Consequently up to 8 physical links can support ISL communication.

8x10 or 8x40 or 8x100.

The rule of thumb for ISL BW is to plan enough BW for a filure scenario

like supporting the uplink load over the ISL in case one of the uplink fails (this is one example among others). If you plan 1x40G uplink per VSX node to connect upstream, I would recommend to use 2x40G for ISL.

ISL protocol as such won't consumme a lot of BW.

Hi Vicent.

I have search de VSX configuration guide for the Aruba 8400 and have not found anything about ISL physical member links limit.

 

The only restiction I have found is about the VSX LAG:

"A VSX LAG supports a maximum of four member links per switch segment. A VSX LAG across a downstream switch can have at most a total of eight member links"

 

But it seems this talks about LAG between 2 core switches in VSX and a Distribution/Access Switch.

 

Regards

 

Please refer to p10 of LAG config guide that mentions a LAG can have up to eight physical interfaces.

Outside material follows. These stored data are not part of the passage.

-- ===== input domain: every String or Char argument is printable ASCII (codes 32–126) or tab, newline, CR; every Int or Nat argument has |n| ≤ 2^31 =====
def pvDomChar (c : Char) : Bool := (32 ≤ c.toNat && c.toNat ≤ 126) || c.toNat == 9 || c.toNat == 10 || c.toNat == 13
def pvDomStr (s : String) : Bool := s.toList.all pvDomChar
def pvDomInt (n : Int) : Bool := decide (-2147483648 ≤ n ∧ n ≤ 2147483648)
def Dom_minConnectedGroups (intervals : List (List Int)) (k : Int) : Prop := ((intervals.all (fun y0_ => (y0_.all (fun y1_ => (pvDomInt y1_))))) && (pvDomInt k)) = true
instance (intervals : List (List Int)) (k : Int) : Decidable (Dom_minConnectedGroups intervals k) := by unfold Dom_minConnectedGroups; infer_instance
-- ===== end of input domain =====

-- B replaces A's per-interval binary search over the merged intervals by a single monotone
-- two-pointer sweep (objective: alternative).  Note: both Pythons sort `intervals` in place,
-- so the argument mutation is identical; the theorems are about the return value.

-- ===== PORT A =====
-- 'for s, e in intervals' unpacks a length-2 list (Pre_): s = l[0], e = l[1]
def pvPair (l : List Int) : Int × Int := (PySem.List.pyGetD l 0 0, PySem.List.pyGetD l 1 0)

Please note that to create ISL connectivity you use one regular LAG,

that can have up to 8 ports.

The limit of 4 you mentioned is the number of physical ports you can assign on VSX primary and on VSX secondary, for a total of 8, in a VSX LAG.

As @vincent.giles mentioned above, since the VSX ISL can be deployed also using a LAG approach (so the resulting LAG is just a classic non Multi-Chassis LAG just a little bit special due its VSX ISL assigned role) then classic LAG's restrictions/requirements will apply...those ones include a maximum of 8 member interfaces for each LAG (and, I add, the maximum LAG Id number that can be assigned will be 128, IIRC <- there is a non written best practice that suggest to deploy the VSX ISL as LAG using the Id 128...but this detail is just beyond your initial question).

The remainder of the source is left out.